Compared with calm sounds, the frequency of the first formant of joy and anger increased slightly, while that of sadness decreased significantly. On closer inspection, we found that this is because people’s mouths open wider when expressing joy and anger than when they speak calmly. In addition to opening the mouth smaller than usual, the expression of sadness is accompanied by a vague nasal sound.

The dynamic range of the first formant frequency of the four emotions is higher than that of the calm state, among which the surprise is the largest. The rate of change of the frequency of the first resonance peak in all four emotions was lower than that in the calm state, and the level of sadness was the most economical. Above, we analyzed and compared the speech signals including joy, anger, sadness, and surprise from three aspects: time structure, amplitude structure, and fundamental frequency structure.

Due to some individual differences, the above analysis results vary to different degrees for different speakers, but the overall trend of the analysis results is consistent. As the subject of future research, we will further analyze the relationship between emotional speech, its spectrum, and formant features, to find the best characteristic parameters for future impassioned speech signal processing.

Reference

Adelman, James S., Zachary Estes, and Martina Cossu. “Emotional sound symbolism: Languages rapidly signal valence via phonemes.” Cognition 175 (2018): 122-130.

Bänziger, Tanja, and Klaus R. Scherer. “The role of intonation in emotional expressions.” Speech communication 46.3-4 (2005): 252-267.

Ben-David, Boaz M., et al. “Prosody and semantics are separate but not separable channels in the perception of emotional speech: Test for the rating of emotions in speech.” Journal of Speech, Language, and Hearing Research 59.1 (2016): 72-89.

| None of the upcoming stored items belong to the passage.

-- pv_equiv track=rewrite | github.com/Manmadeeers/6sem | IS/Code/Lab_4-5/main.py | multiple_permutation_cipher
-- ===== SOURCE A (Python) =====
-- FIRST_NAME = "Илья"
--
-- LAST_NAME = "Филипюк"
--
-- def multiple_permutation_cipher(text, encrypt=True):
--     def get_permute_indices(key):
--         return sorted(range(len(key)), key=lambda k: key[k])
--
--     def encrypt_step(s, key):
--         indices = get_permute_indices(key)
--         cols = len(key)
--         rows = (len(s) + cols - 1) // cols
--         padded = s.ljust(rows * cols)
--         res = ""
--         for idx in indices:
--             for r in range(rows):
--                 res += padded[r * cols + idx]
--         return res
--
--     def decrypt_step(s, key):
--         indices = get_permute_indices(key)
--         cols = len(key)
--         rows = len(s) // cols
--         matrix = [[None for _ in range(cols)] for _ in range(rows)]
--         idx_in_s = 0
--         for col_idx in indices:
--             for row_idx in range(rows):
--                 matrix[row_idx][col_idx] = s[idx_in_s]
--                 idx_in_s += 1
--         return "".join("".join(row) for row in matrix)
--
--     if encrypt:
--         return encrypt_step(encrypt_step(text, FIRST_NAME), LAST_NAME)
--     else:
--         return decrypt_step(decrypt_step(text, LAST_NAME), FIRST_NAME).strip()
-- ===== SOURCE B (Python) =====
-- FIRST_NAME = "Илья"
--
-- LAST_NAME = "Филипюк"
--
-- def multiple_permutation_cipher(text, encrypt=True):
--     def get_permute_indices(key):
--         return sorted(range(len(key)), key=lambda k: key[k])
--
--     def encrypt_step(s, key):
--         cols = len(key)
--         rows = (len(s) + cols - 1) // cols
--         padded = s.ljust(rows * cols)
--         grid = [padded[r * cols:(r + 1) * cols] for r in range(rows)]
--         return "".join("".join(row[c] for row in grid) for c in get_permute_indices(key))
--
--     def decrypt_step(s, key):
--         cols = len(key)
--         rows = len(s) // cols
--         columns = [""] * cols
--         for i, c in enumerate(get_permute_indices(key)):
--             columns[c] = s[i * rows:(i + 1) * rows]
--         return "".join("".join(col[r] for col in columns) for r in range(rows))
--
--     if encrypt:
--         return encrypt_step(encrypt_step(text, FIRST_NAME), LAST_NAME)
--     else:
--         return decrypt_step(decrypt_step(text, LAST_NAME), FIRST_NAME).strip()
-- ===== Notes on version B (the rewrite author's own statement) =====
-- stated objective: alternative
-- what changed: Each transposition step is rebuilt from contiguous slices - encryption builds a row grid and emits the permuted columns by gathering one char per row, decryption places contiguous blocks of the ciphertext into their permuted columns and zips the columns back row by row - replacing A's flat r*cols+idx index loops with string concatenation and its cell-by-cell None-matrix writes.
import Mathlib
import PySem

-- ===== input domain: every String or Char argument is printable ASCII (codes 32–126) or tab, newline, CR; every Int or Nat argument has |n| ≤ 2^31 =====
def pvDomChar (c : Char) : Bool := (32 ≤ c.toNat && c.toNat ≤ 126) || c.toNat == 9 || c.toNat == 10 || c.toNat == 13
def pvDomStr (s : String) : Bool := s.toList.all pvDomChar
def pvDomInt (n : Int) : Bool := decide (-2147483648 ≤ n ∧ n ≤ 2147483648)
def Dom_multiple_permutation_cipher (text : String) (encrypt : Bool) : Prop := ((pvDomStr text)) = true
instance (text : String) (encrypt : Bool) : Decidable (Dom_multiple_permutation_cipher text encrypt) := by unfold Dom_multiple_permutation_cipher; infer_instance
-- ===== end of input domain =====

-- B rebuilds each transposition from contiguous slices (a row grid for encryption, permuted
-- column blocks zipped row by row for decryption) instead of A's flat-index loops and
-- cell-by-cell matrix writes; objective: alternative (same cost, different decomposition).

-- module constants (shared by both Python files)
def pvFirstName : List Char := "Илья".toList
def pvLastName : List Char := "Филипюк".toList

-- ===== PORT A =====
-- get_permute_indices: sorted(range(len(key)), key=lambda k: key[k]) (key[k] is in range; pyGetD default unused)
def pvPermIdxA (key : List Char) : List Int :=
  PySem.List.sorted (PySem.List.pyRange 0 (PySem.List.len key) 1)
    (fun k => PySem.List.pyGetD key k ' ') false

-- encrypt_step; s.ljust(rows*cols) = pad right with spaces (rows*cols ≥ len s always holds here);
-- rows = (len+cols-1)//cols on nonnegative ints is Nat division
def pvEncStepA (s key : List Char) : List Char :=
  let indices := pvPermIdxA key
  let cols := key.length
  let rows := (s.length + cols - 1) / cols
  let padded := s ++ List.replicate (rows * cols - s.length) ' '
  indices.foldl (fun res idx =>
    (PySem.List.pyRange 0 (rows : Int) 1).foldl
      (fun res r => res ++ [PySem.List.pyGetD padded (r * (cols : Int) + idx) ' ']) res) []

-- decrypt_step; the None matrix cells are modelled by ' ' — every cell is overwritten before the
-- final join (indices is a permutation of range(cols)); idx_in_s is the Nat counter, s[idx_in_s]
-- is always in range (idx_in_s < rows*cols ≤ len s), so List.getD is exact
def pvDecStepA (s key : List Char) : List Char :=
  let indices := pvPermIdxA key
  let cols := key.length
  let rows := s.length / cols
  let matrix : List (List Char) := List.replicate rows (List.replicate cols ' ')
  (indices.foldl (fun (st : List (List Char) × Nat) colIdx =>
    (PySem.List.pyRange 0 (rows : Int) 1).foldl
      (fun (st : List (List Char) × Nat) rowIdx =>
        (PySem.List.pySetD st.1 rowIdx
           (PySem.List.pySetD (PySem.List.pyGetD st.1 rowIdx []) colIdx (s.getD st.2 ' ')),
         st.2 + 1)) st) (matrix, 0)).1.flatten

def multiple_permutation_cipher (text : String) (encrypt : Bool) : String :=
  if encrypt then
    String.ofList (pvEncStepA (pvEncStepA text.toList pvFirstName) pvLastName)
  else
    String.ofList (PySem.Chars.strip (pvDecStepA (pvDecStepA text.toList pvLastName) pvFirstName))

-- ===== PORT B =====
def pvPermIdxB (key : List Char) : List Int :=
  PySem.List.sorted (PySem.List.pyRange 0 (PySem.List.len key) 1)
    (fun k => PySem.List.pyGetD key k ' ') false

-- encrypt_step: row grid of contiguous slices, then emit the permuted columns
def pvEncStepB (s key : List Char) : List Char :=
  let cols := key.length
  let rows := (s.length + cols - 1) / cols
  let padded := s ++ List.replicate (rows * cols - s.length) ' '
  let grid := (PySem.List.pyRange 0 (rows : Int) 1).map
    (fun r => PySem.List.slice padded (some (r * (cols : Int))) (some ((r + 1) * (cols : Int))))
  ((pvPermIdxB key).map (fun c => grid.map (fun row => PySem.List.pyGetD row c ' '))).flatten

-- decrypt_step: place contiguous blocks of s into their columns, then zip the columns row by row
def pvDecStepB (s key : List Char) : List Char :=
  let cols := key.length
  let rows := s.length / cols
  let columns := (PySem.List.enumerate (pvPermIdxB key)).foldl
    (fun cs ic => PySem.List.pySetD cs ic.2
      (PySem.List.slice s (some (ic.1 * (rows : Int))) (some ((ic.1 + 1) * (rows : Int)))))
    (List.replicate cols ([] : List Char))
  ((PySem.List.pyRange 0 (rows : Int) 1).map
    (fun r => columns.map (fun col => PySem.List.pyGetD col r ' '))).flatten

def multiple_permutation_cipher_alt (text : String) (encrypt : Bool) : String :=
  if encrypt then
    String.ofList (pvEncStepB (pvEncStepB text.toList pvFirstName) pvLastName)
  else
    String.ofList (PySem.Chars.strip (pvDecStepB (pvDecStepB text.toList pvLastName) pvFirstName))

-- ===== PRECONDITION & SPEC =====
def Spec_multiple_permutation_cipher (text : String) (encrypt : Bool) (out : String) : Prop := out = multiple_permutation_cipher_alt text encrypt
instance (text : String) (encrypt : Bool) (out : String) : Decidable (Spec_multiple_permutation_cipher text encrypt out) := by unfold Spec_multiple_permutation_cipher; infer_instance

-- ===== CLAIM (what is proved, stated in full; the proofs are below) =====
def Claim_equal_multiple_permutation_cipher : Prop := ∀ (text : String) (encrypt : Bool), Dom_multiple_permutation_cipher text encrypt → Spec_multiple_permutation_cipher text encrypt (multiple_permutation_cipher text encrypt)

-- ===== LEMMAS AND PROOFS =====

theorem pvEncStep_eq (s key : List Char) : pvEncStepA s key = pvEncStepB s key := by
  unfold pvEncStepA pvEncStepB
  simp only [PySem.List.foldl_append_singleton_eq_map]
  rw [PySem.List.foldl_append_eq_flatMap, List.nil_append,
      ← List.flatMap_def]
  unfold pvPermIdxA pvPermIdxB
  apply List.flatMap_congr
  intro idx hidx
  have hmem : idx ∈ PySem.List.pyRange 0 (PySem.List.len key) 1 :=
    (PySem.List.mem_sorted ..).mp hidx
  have hb := PySem.List.mem_pyRange_one.mp hmem
  simp only [PySem.List.len_eq] at hb
  obtain ⟨m, rfl⟩ : ∃ m : Nat, idx = (m : Int) := ⟨idx.toNat, (Int.toNat_of_nonneg hb.1).symm⟩
  have hm : m < key.length := by exact_mod_cast hb.2
  rw [List.map_map]
  apply List.map_congr_left
  intro r hr
  have hr0 : 0 ≤ r := (PySem.List.mem_pyRange_one.mp hr).1
  obtain ⟨n, rfl⟩ : ∃ n : Nat, r = (n : Int) := ⟨r.toNat, (Int.toNat_of_nonneg hr0).symm⟩
  have h1 : (n : Int) * (key.length : Int) + (m : Int) = ((n * key.length + m : Nat) : Int) := by push_cast; ring
  have h2 : ((n : Int) + 1) * (key.length : Int) = (n : Int) * (key.length : Int) + ((key.length : Nat) : Int) := by ring
  have h3 : (n : Int) * (key.length : Int) = ((n * key.length : Nat) : Int) := by push_cast; ring
  rw [h1, Function.comp_apply, h2, h3, PySem.List.slice_natCast_add,
      PySem.List.pyGetD_natCast, PySem.List.pyGetD_natCast]
  simp only [List.getD_eq_getElem?_getD, List.getElem?_take_of_lt hm, List.getElem?_drop]

theorem pvFillCol (s : List Char) (col : Int) (rows : Nat) (m : List (List Char)) (p : Nat) :
    ((PySem.List.pyRange 0 (rows : Int) 1).foldl
      (fun (st : List (List Char) × Nat) rowIdx =>
        (PySem.List.pySetD st.1 rowIdx
           (PySem.List.pySetD (PySem.List.pyGetD st.1 rowIdx []) col (s.getD st.2 ' ')),
         st.2 + 1)) (m, p)).2 = p + rows ∧
    ((PySem.List.pyRange 0 (rows : Int) 1).foldl
      (fun (st : List (List Char) × Nat) rowIdx =>
        (PySem.List.pySetD st.1 rowIdx
           (PySem.List.pySetD (PySem.List.pyGetD st.1 rowIdx []) col (s.getD st.2 ' ')),
         st.2 + 1)) (m, p)).1.length = m.length ∧
    ∀ r' : Nat,
      ((PySem.List.pyRange 0 (rows : Int) 1).foldl
        (fun (st : List (List Char) × Nat) rowIdx =>
          (PySem.List.pySetD st.1 rowIdx
             (PySem.List.pySetD (PySem.List.pyGetD st.1 rowIdx []) col (s.getD st.2 ' ')),
           st.2 + 1)) (m, p)).1[r']? =
        if r' < rows then
          m[r']?.map (fun row => PySem.List.pySetD row col (s.getD (p + r') ' '))
        else m[r']? := by
  induction rows with
  | zero =>
    simp [PySem.List.pyRange_one_eq_nil]
  | succ rows ih =>
    obtain ⟨ih2, ihlen, ih1⟩ := ih
    have hc : ((rows + 1 : Nat) : Int) = (rows : Int) + 1 := by push_cast; ring
    rw [hc, PySem.List.pyRange_one_succ_right (by positivity), List.foldl_append,
        List.foldl_cons, List.foldl_nil]
    set st := ((PySem.List.pyRange 0 (rows : Int) 1).foldl
      (fun (st : List (List Char) × Nat) rowIdx =>
        (PySem.List.pySetD st.1 rowIdx
           (PySem.List.pySetD (PySem.List.pyGetD st.1 rowIdx []) col (s.getD st.2 ' ')),
         st.2 + 1)) (m, p)) with hst
    refine ⟨by simp [ih2]; omega, ?_, ?_⟩
    · simp [PySem.List.pySetD_natCast, ihlen]
    · intro r'
      rw [PySem.List.pySetD_natCast, PySem.List.pyGetD_natCast, ih2]
      rw [List.getElem?_set]
      by_cases h1 : rows = r'
      · subst h1
        simp only [ih1, if_neg (lt_irrefl rows), if_pos (Nat.lt_succ_self rows)]
        by_cases h2 : rows < st.1.length
        · rw [if_pos h2]
          have hm : rows < m.length := ihlen ▸ h2
          simp [List.getD_eq_getElem?_getD, ih1, List.getElem?_eq_getElem hm]
        · rw [if_neg h2]
          have hm : m.length ≤ rows := by
            have := ihlen ▸ h2; omega
          simp [List.getElem?_eq_none_iff.mpr hm]
      · rw [if_neg h1, ih1]
        by_cases h3 : r' < rows
        · rw [if_pos h3, if_pos (by omega)]
        · rw [if_neg h3, if_neg (by omega)]

def pvRowSets (s : List Char) (rows : Nat) : List Int → Nat → Nat → List Char → List Char
  | [], _, _, row => row
  | c :: t, p, r', row =>
      pvRowSets s rows t (p + rows) r' (PySem.List.pySetD row c (s.getD (p + r') ' '))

Hamada, Yasuhiro, Reda Elbarougy, and Masato Akagi. “A method for emotional speech synthesis based on the position of the emotional state in Valence-Activation space.” Signal and Information Processing Association Annual Summit and Conference (APSIPA), 2014 Asia-Pacific. IEEE, 2014.

Huang, Zhaocheng, and Julien Epps. “An Investigation of Partition-based and Phonetically-aware Acoustic Features for Continuous Emotion Prediction from Speech.” IEEE Transactions on Affective Computing 1 (2018): 1-1.

Lee, Chi-Chun, Daniel Bone, and Shrikanth S. Narayanan. “An analysis of the relationship between signal-derived vocal arousal score and human emotion production and perception.” Sixteenth Annual Conference of the International Speech Communication Association. 2015.